Wow! We got a winner. 15.8 fps with -fno-gcse, inlining and only d-19680-3. 402680: 66 0f 6f d1 movdqa %xmm1,%xmm2 .. 402688: 66 0f db 50 30 pand 0x30(%eax),%xmm2 40268d: 66 0f 6e 41 28 movd 0x28(%ecx),%xmm0 402692: 66 0f 70 c0 00 pshufd $0x0,%xmm0,%xmm0 402697: 66 0f df c8 pandn %xmm0,%xmm1 40269b: 66 0f eb ca por %xmm2,%xmm1 40269f: 0f 29 48 30 movaps %xmm1,0x30(%eax) That's the final integer update. Perfect. Want me to try that champ in conjunction with d-19680-1?

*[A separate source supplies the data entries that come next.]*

-- pv_equiv track=rewrite | github.com/MikeBendorf11/Python-Algorithms | divideConquer.py | countInst
-- ===== SOURCE A (Python) =====
-- import math
--
-- def countInst(arr, lft, rgt, val):
--   if lft==rgt:
--     if arr[lft] == val:
--       return 1
--     else:
--       return 0
--   else:
--     lCount = countInst(arr, lft, math.floor((lft+rgt)/2), val)
--     rCount = countInst(arr, math.floor((lft+rgt)/2)+1, rgt, val)
--     return lCount + rCount
-- ===== SOURCE B (Python) =====
-- def countInst(arr, lft, rgt, val):
--   count = 0
--   i = lft
--   while True:
--     count += arr[i] == val
--     if i == rgt:
--       return count
--     i += 1
-- ===== Notes on version B (the rewrite author's own statement) =====
-- stated objective: simpler
-- what changed: Replaced the binary divide-and-conquer recursion over the index interval with a single iterative scan from lft to rgt that accumulates one running counter; no recursion, no midpoint arithmetic, no per-element function-call overhead.
import Mathlib
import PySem

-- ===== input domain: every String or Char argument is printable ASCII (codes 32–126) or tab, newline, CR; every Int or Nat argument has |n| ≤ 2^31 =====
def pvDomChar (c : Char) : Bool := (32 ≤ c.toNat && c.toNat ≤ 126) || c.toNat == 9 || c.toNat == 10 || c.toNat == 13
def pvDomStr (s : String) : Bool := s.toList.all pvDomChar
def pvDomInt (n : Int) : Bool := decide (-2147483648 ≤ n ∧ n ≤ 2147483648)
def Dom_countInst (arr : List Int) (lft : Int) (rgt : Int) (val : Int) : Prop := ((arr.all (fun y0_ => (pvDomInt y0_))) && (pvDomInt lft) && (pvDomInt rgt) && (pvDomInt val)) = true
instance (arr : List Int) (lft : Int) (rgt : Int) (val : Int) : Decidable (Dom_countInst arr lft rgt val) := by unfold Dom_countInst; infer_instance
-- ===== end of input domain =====

-- B replaces A's binary divide-and-conquer recursion by a single iterative counting scan; objective: simpler.

-- ===== PORT A =====
-- A's recursion has no base case for lft > rgt (it diverges there); the fuel
-- only makes the same computation total — Pre_ guarantees it is never exhausted.
def countInstFuel (fuel : Nat) (arr : List Int) (lft : Int) (rgt : Int) (val : Int) : Int :=
  match fuel with
  | 0 => 0
  | fuel + 1 =>
    if lft = rgt then
      match PySem.List.pyGet? arr lft with   -- arr[lft]; none = IndexError, excluded by Pre_
      | some x => if x = val then 1 else 0
      | none => 0
    else
      let mid := PySem.Int.floordiv (lft + rgt) 2   -- math.floor((lft+rgt)/2)
      countInstFuel fuel arr lft mid val + countInstFuel fuel arr (mid + 1) rgt val

def countInst (arr : List Int) (lft : Int) (rgt : Int) (val : Int) : Int :=
  countInstFuel ((rgt - lft).toNat + 1) arr lft rgt val

-- ===== PORT B =====
-- B's 'while True' scan: count += (arr[i] == val); stop after i == rgt.
-- arr[i] → pyGet?; a 'none' is Python's IndexError (the scan stops, outside Pre_),
-- so each iteration has a valid index and the loop terminates because i grows
-- toward arr.length — well-founded recursion on the remaining distance, no fuel.
def countInstAltGo (arr : List Int) (rgt : Int) (val : Int) (i : Int) (count : Int) : Int :=
  match hg : PySem.List.pyGet? arr i with
  | none => count                                        -- Python B raises IndexError here
  | some x =>
    let count' := count + (if x = val then 1 else 0)     -- count += (arr[i] == val)
    if i = rgt then count' else countInstAltGo arr rgt val (i + 1) count'
termination_by ((arr.length : Int) - i).toNat
decreasing_by
  have hin : PySem.Raise.InRange arr.length i := by
    by_contra hc
    rw [← PySem.List.pyGet?_eq_none_iff] at hc
    simp [hc] at hg
  simp [PySem.Raise.InRange] at hin
  omega

def countInst_alt (arr : List Int) (lft : Int) (rgt : Int) (val : Int) : Int :=
  countInstAltGo arr rgt val lft 0

-- ===== PRECONDITION & SPEC =====
-- Pre_ is exactly where Python A returns: lft ≤ rgt (else infinite recursion →
-- RecursionError) and every visited index lft..rgt valid (else IndexError;
-- negative indices down to -len(arr) are valid Python indexing and are admitted).
def Pre_countInst (arr : List Int) (lft : Int) (rgt : Int) (val : Int) : Prop :=
  lft ≤ rgt ∧ -(arr.length : Int) ≤ lft ∧ rgt < (arr.length : Int)
instance (arr : List Int) (lft : Int) (rgt : Int) (val : Int) : Decidable (Pre_countInst arr lft rgt val) := by unfold Pre_countInst; infer_instance
def pvWitness_countInst : List Int × Int × Int × Int := ([1, 2, 1], 0, 2, 1)

def Spec_countInst (arr : List Int) (lft : Int) (rgt : Int) (val : Int) (out : Int) : Prop := out = countInst_alt arr lft rgt val
instance (arr : List Int) (lft : Int) (rgt : Int) (val : Int) (out : Int) : Decidable (Spec_countInst arr lft rgt val out) := by unfold Spec_countInst; infer_instance

-- ===== CLAIM (what is proved, stated in full; the proofs are below) =====
def Claim_equal_countInst : Prop := ∀ (arr : List Int) (lft : Int) (rgt : Int) (val : Int), Dom_countInst arr lft rgt val → Pre_countInst arr lft rgt val → Spec_countInst arr lft rgt val (countInst arr lft rgt val)

-- ===== LEMMAS AND PROOFS =====

-- Both ports are related to one mathematical value: the number of indices
-- i ∈ [lft, rgt] with arr[i] = val (counted over the Python index range).
def rangeCount (arr : List Int) (lft rgt val : Int) : Int :=
  ((PySem.List.pyRange lft (rgt + 1) 1).countP
    (fun i => PySem.List.pyGet? arr i = some val) : Int)

lemma rangeCount_split (arr : List Int) (lft mid rgt val : Int) (h1 : lft ≤ mid) (h2 : mid ≤ rgt) :
    rangeCount arr lft rgt val
      = rangeCount arr lft mid val + rangeCount arr (mid + 1) rgt val := by
  unfold rangeCount
  rw [PySem.List.pyRange_one_append lft (mid + 1) (rgt + 1) (by omega) (by omega),
      List.countP_append]
  push_cast
  ring

lemma rangeCount_singleton (arr : List Int) (lft val : Int) :
    rangeCount arr lft lft val
      = match PySem.List.pyGet? arr lft with
        | some x => if x = val then 1 else 0
        | none => 0 := by
  unfold rangeCount
  rw [PySem.List.pyRange_one_singleton]
  rcases h : PySem.List.pyGet? arr lft with _ | x
  · simp [h]
  · by_cases hx : x = val <;> simp [h, hx]

-- A's recursion computes rangeCount whenever lft ≤ rgt and the fuel suffices.
lemma fuel_eq (fuel : Nat) : ∀ (arr : List Int) (lft rgt val : Int), lft ≤ rgt →
    (rgt - lft).toNat < fuel →
    countInstFuel fuel arr lft rgt val = rangeCount arr lft rgt val := by
  induction fuel with
  | zero => intro _ _ _ _ _ h; omega
  | succ f ih =>
    intro arr lft rgt val hle hfuel
    by_cases heq : lft = rgt
    · subst heq
      simp only [countInstFuel]
      exact (rangeCount_singleton arr lft val).symm
    · have hlt : lft < rgt := lt_of_le_of_ne hle heq
      have hmid := PySem.Int.floordiv_two_mid_bounds (lo := lft) (hi := rgt) hle
      set mid := PySem.Int.floordiv (lft + rgt) 2 with hm
      have hmlt : mid < rgt := by
        rw [hm, PySem.Int.floordiv_lt_iff_lt_mul (by omega)]; omega
      simp only [countInstFuel, if_neg heq]
      rw [ih arr lft mid val (by omega) (by omega),
          ih arr (mid + 1) rgt val (by omega) (by omega)]
      exact (rangeCount_split arr lft mid rgt val (by omega) (by omega)).symm

-- B's scan accumulates rangeCount when every index i..rgt is valid.
lemma altGo_eq (arr : List Int) (rgt val : Int) (n : Nat) : ∀ (i count : Int),
    (rgt - i).toNat ≤ n → i ≤ rgt → -(arr.length : Int) ≤ i → rgt < (arr.length : Int) →
    countInstAltGo arr rgt val i count = count + rangeCount arr i rgt val := by
  induction n with
  | zero =>
    intro i count h0 hle hlo hhi
    have hieq : i = rgt := by omega
    rw [countInstAltGo]
    split
    · next hnone =>
      rw [PySem.List.pyGet?_eq_none_iff] at hnone
      exact absurd (by simp [PySem.Raise.InRange]; omega) hnone
    · next x hsome =>
      subst hieq
      rw [if_pos rfl, rangeCount_singleton arr i val, hsome]
  | succ f ih =>
    intro i count h0 hle hlo hhi
    rw [countInstAltGo]
    split
    · next hnone =>
      rw [PySem.List.pyGet?_eq_none_iff] at hnone
      exact absurd (by simp [PySem.Raise.InRange]; omega) hnone
    · next x hsome =>
      by_cases hieq : i = rgt
      · subst hieq
        rw [if_pos rfl, rangeCount_singleton arr i val, hsome]
      · have hlt : i < rgt := lt_of_le_of_ne hle hieq
        rw [if_neg hieq,
            ih (i + 1) _ (by omega) (by omega) (by omega) hhi,
            rangeCount_split arr i i rgt val le_rfl (by omega),
            rangeCount_singleton arr i val, hsome]
        by_cases hx : x = val
        · simp [hx]; ring
        · simp [hx]

-- ===== VERDICT (by name: the statement is the Claim_ definition above) =====
theorem countInst_spec : Claim_equal_countInst := by
  intro arr lft rgt val _ hpre
  obtain ⟨h1, h2, h3⟩ := hpre
  unfold Spec_countInst countInst countInst_alt
  rw [fuel_eq _ arr lft rgt val h1 (by omega),
      altGo_eq arr rgt val ((rgt - lft).toNat) lft 0 (by omega) h1 h2 h3]
  ring
theorem sentsAux_ne_nil : ∀ (acc : List Char) (prev : Char) (l : List Char),
    acc ≠ [] → pvLastNotWs l → ∀ s ∈ pvSplitSentsAux acc prev l, s ≠ [] := by
  intro acc prev l
  induction acc, prev, l using pvSplitSentsAux.induct with
  | case1 acc prev =>
    intro hacc _
    simpa [pvSplitSentsAux] using hacc
  | case2 acc prev c rest hcond ih =>
    intro hacc hl s hs
    rw [pvSplitSentsAux, if_pos hcond] at hs
    have hcws : pvIsWs c = true := (Bool.and_eq_true_iff.mp hcond).2
    rcases List.mem_cons.mp hs with rfl | hs'
    · exact hacc
    · revert hs'
      split
      · next heq =>
        -- dropWhile = []: all of rest is whitespace, contradicting pvLastNotWs (c :: rest)
        exfalso
        cases hr : rest with
        | nil =>
          have hlc := hl c (by rw [hr]; rfl)
          rw [hcws] at hlc; cases hlc
        | cons r rs =>
          have hrest_ne : rest ≠ [] := by rw [hr]; simp
          have hlrest : pvLastNotWs rest := lastNotWs_cons hl hrest_ne
          have hall : ∀ x ∈ rest, pvIsWs x = true := List.dropWhile_eq_nil_iff.mp heq
          exact allWs_lastNotWs_contra hrest_ne hall hlrest
      · next d ds heq =>
        intro hs'
        have hrest_ne : rest ≠ [] := by
          intro h0; rw [h0] at heq; cases heq
        have hlrest : pvLastNotWs rest := lastNotWs_cons hl hrest_ne
        have hsuff : (d :: ds) <:+ rest := heq ▸ List.dropWhile_suffix pvIsWs
        have hlds : pvLastNotWs ds := by
          by_cases hds : ds = []
          · intro x hx; rw [hds] at hx; cases hx
          · exact lastNotWs_cons (lastNotWs_suffix hsuff (by simp) hlrest) hds
        exact ih d ds heq (by simp) hlds s hs'
  | case3 acc prev c rest hcond ih =>
    intro hacc hl s hs
    rw [pvSplitSentsAux, if_neg hcond] at hs
    refine ih (by simp) ?_ s hs
    by_cases hr : rest = []
    · intro x hx; rw [hr] at hx; cases hx
    · exact lastNotWs_cons hl hr

theorem splitSents_ne_nil (p : List Char) (hp : p ≠ []) (hlast : pvLastNotWs p) :
    ∀ s ∈ pvSplitSents p, s ≠ [] := by
  cases p with
  | nil => cases hp rfl
  | cons c rest =>
    unfold pvSplitSents
    refine sentsAux_ne_nil [c] c rest (by simp) ?_
    by_cases hr : rest = []
    · intro x hx; rw [hr] at hx; cases hx
    · exact lastNotWs_cons hlast hr

theorem unitsOf_ne_nil (maxc : Int) (para : List Char) :
    ∀ u ∈ pvUnitsOf maxc para, u.1 ≠ [] := by
  intro u hu
  unfold pvUnitsOf at hu
  dsimp only at hu
  split at hu
  · cases hu
  · split at hu
    · simp only [List.mem_map] at hu
      obtain ⟨s, hs, rfl⟩ := hu
      exact splitSents_ne_nil _ (by assumption) (strip_lastNotWs para) s hs
    · simp only [List.mem_singleton] at hu
      subst hu
      assumption

-- ---- the packing equivalence: A's foldl over units = B's recursive grouping ----

-- equation lemmas used by the packing proof
theorem pvExtend_cons (maxc size : Int) (u : List Char × List Char)
    (us : List (List Char × List Char)) :
    pvExtend maxc size (u :: us)
      = if size + (u.2.length : Int) + (u.1.length : Int) ≤ maxc then
          (u :: (pvExtend maxc (size + (u.2.length : Int) + (u.1.length : Int)) us).1,
           (pvExtend maxc (size + (u.2.length : Int) + (u.1.length : Int)) us).2)
        else ([], u :: us) := rfl

theorem pvChunks_cons (maxc : Int) (u : List Char × List Char)
    (us : List (List Char × List Char)) :
    pvChunks maxc (u :: us)
      = PySem.Chars.strip (u.1 ++
          (((pvExtend maxc (u.1.length : Int) us).1.map (fun v => v.2 ++ v.1)).flatten))
        :: pvChunks maxc (pvExtend maxc (u.1.length : Int) us).2 := by
  rw [pvChunks]


def pvFinalize (st : List (List Char) × List Char) : List (List Char) :=
  if st.2 ≠ [] then st.1 ++ [PySem.Chars.strip st.2] else st.1

theorem pack_eq (maxc : Int) : ∀ (us : List (List Char × List Char)),
    (∀ u ∈ us, u.1 ≠ []) →
    ∀ acc cur, cur ≠ [] →
    pvFinalize (us.foldl (pvStepUnit maxc) (acc, cur))
      = acc ++ PySem.Chars.strip
          (cur ++ ((pvExtend maxc (cur.length : Int) us).1.map (fun v => v.2 ++ v.1)).flatten)
        :: pvChunks maxc (pvExtend maxc (cur.length : Int) us).2 := by
  intro us
  induction us with
  | nil =>
    intro _ acc cur hcur
    simp [pvFinalize, pvExtend, pvChunks, hcur]
  | cons u us ih =>
    intro hne acc cur hcur
    have hu1 : u.1 ≠ [] := hne u (by simp)
    have hne' : ∀ v ∈ us, v.1 ≠ [] := fun v hv => hne v (by simp [hv])
    rw [List.foldl_cons]
    by_cases hfit : (cur.length : Int) + (u.2.length : Int) + (u.1.length : Int) ≤ maxc
    · -- unit joins the current chunk
      have hstep : pvStepUnit maxc (acc, cur) u = (acc, cur ++ u.2 ++ u.1) := by
        unfold pvStepUnit
        simp only [hcur, ne_eq, not_false_iff, true_and]
        rw [if_neg (by omega)]
        simp
      rw [hstep]
      have hcur' : cur ++ u.2 ++ u.1 ≠ [] := by simp [hcur]
      have := ih hne' acc (cur ++ u.2 ++ u.1) hcur'
      rw [this]
      have hlen : (((cur ++ u.2 ++ u.1).length : Int))
          = (cur.length : Int) + (u.2.length : Int) + (u.1.length : Int) := by
        push_cast [List.length_append]; ring
      rw [hlen]
      rw [pvExtend_cons, if_pos hfit]
      simp only [List.map_cons, List.flatten_cons, List.append_assoc]
    · -- overflow: flush, start a new group at u
      have hstep : pvStepUnit maxc (acc, cur) u = (acc ++ [PySem.Chars.strip cur], u.1) := by
        unfold pvStepUnit
        dsimp only
        rw [if_pos ⟨hcur, by omega⟩]
      rw [hstep]
      have := ih hne' (acc ++ [PySem.Chars.strip cur]) u.1 hu1
      rw [this]
      rw [pvExtend_cons, if_neg hfit]
      simp only [List.map_nil, List.flatten_nil, List.append_nil]
      rw [pvChunks_cons]
      simp

theorem finalize_foldl_eq_chunks (maxc : Int) (units : List (List Char × List Char))
    (hne : ∀ u ∈ units, u.1 ≠ []) :
    pvFinalize (units.foldl (pvStepUnit maxc) ([], [])) = pvChunks maxc units := by
  cases units with
  | nil => simp [pvFinalize, pvChunks]
  | cons u us =>
    have hu1 : u.1 ≠ [] := hne u (by simp)
    have hne' : ∀ v ∈ us, v.1 ≠ [] := fun v hv => hne v (by simp [hv])
    rw [List.foldl_cons]
    have hstep : pvStepUnit maxc ([], []) u = ([], u.1) := by
      unfold pvStepUnit; simp
    rw [hstep, pack_eq maxc us hne' [] u.1 hu1]
    rw [pvChunks_cons]
    simp

-- ===== VERDICT (by name: the statement is the Claim_ definition above) =====
theorem chunk_text_for_f5_spec : Claim_equal_chunk_text_for_f5 := by
  intro text f5_config _
  unfold Spec_chunk_text_for_f5 chunk_text_for_f5 chunk_text_for_f5_alt
  dsimp only
  rw [PySem.List.foldl_append_eq_flatMap, List.nil_append]
  split
  · rfl
  · rw [foldl_stepUnit_flat]
    have hne : ∀ u ∈ (pvSplitParas [] text.toList).flatMap
        (pvUnitsOf (PySem.Dict.getD (PySem.Dict.ofList f5_config) "chunk_max_chars" 350)), u.1 ≠ [] := by
      intro u hu
      obtain ⟨p, _, hp⟩ := List.mem_flatMap.mp hu
      exact unitsOf_ne_nil _ p u hp
    rw [← finalize_foldl_eq_chunks _ _ hne]
    rfl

d-19680-1 + d-19680-3 isn't as good, 14.9fps, as some silly stack movements are induced; ie: 40265f: 0f 29 04 24 movaps %xmm0,(%esp) 402663: 0f 57 c0 xorps %xmm0,%xmm0 402666: 0f c2 d0 01 cmpltps %xmm0,%xmm2 40266a: 0f 56 14 24 orps (%esp),%xmm2
Subject: Bug 19680 CVSROOT: /cvs/gcc Module name: gcc Changes by: rth@gcc.gnu.org 2005-02-02 00:30:38 Modified files: gcc : ChangeLog gcc/config/i386: i386-protos.h i386.c i386.h Log message: PR target/19680 * config/i386/i386.h (MODES_TIEABLE_P): Use ix86_modes_tieable_p. * config/i386/i386.c (ix86_hard_regno_mode_ok): Change return type to bool. (ix86_tieable_integer_mode_p, ix86_modes_tieable_p): New. * config/i386/i386-protos.h: Update. Patches: http://gcc.gnu.org/cgi-bin/cvsweb.cgi/gcc/gcc/ChangeLog.diff?cvsroot=gcc&r1=2.7369&r2=2.7370 http://gcc.gnu.org/cgi-bin/cvsweb.cgi/gcc/gcc/config/i386/i386-protos.h.diff?cvsroot=gcc&r1=1.130&r2=1.131 http://gcc.gnu.org/cgi-bin/cvsweb.cgi/gcc/gcc/config/i386/i386.c.diff?cvsroot=gcc&r1=1.794&r2=1.795 http://gcc.gnu.org/cgi-bin/cvsweb.cgi/gcc/gcc/config/i386/i386.h.diff?cvsroot=gcc&r1=1.420&r2=1.421
I'm going to ping this bugreport because there's still some very bad interaction with gcse in current gcc. Just compile the 'packet_intersection.cpp' testcase with ie g++-4.1-4120050501 for ia32 to convince yourself (x86-64 is apparently immune, thanks to the lower register pressure). It takes a bit of luck, or the use of -fno-gcse, to dodge that issue which really kills performance.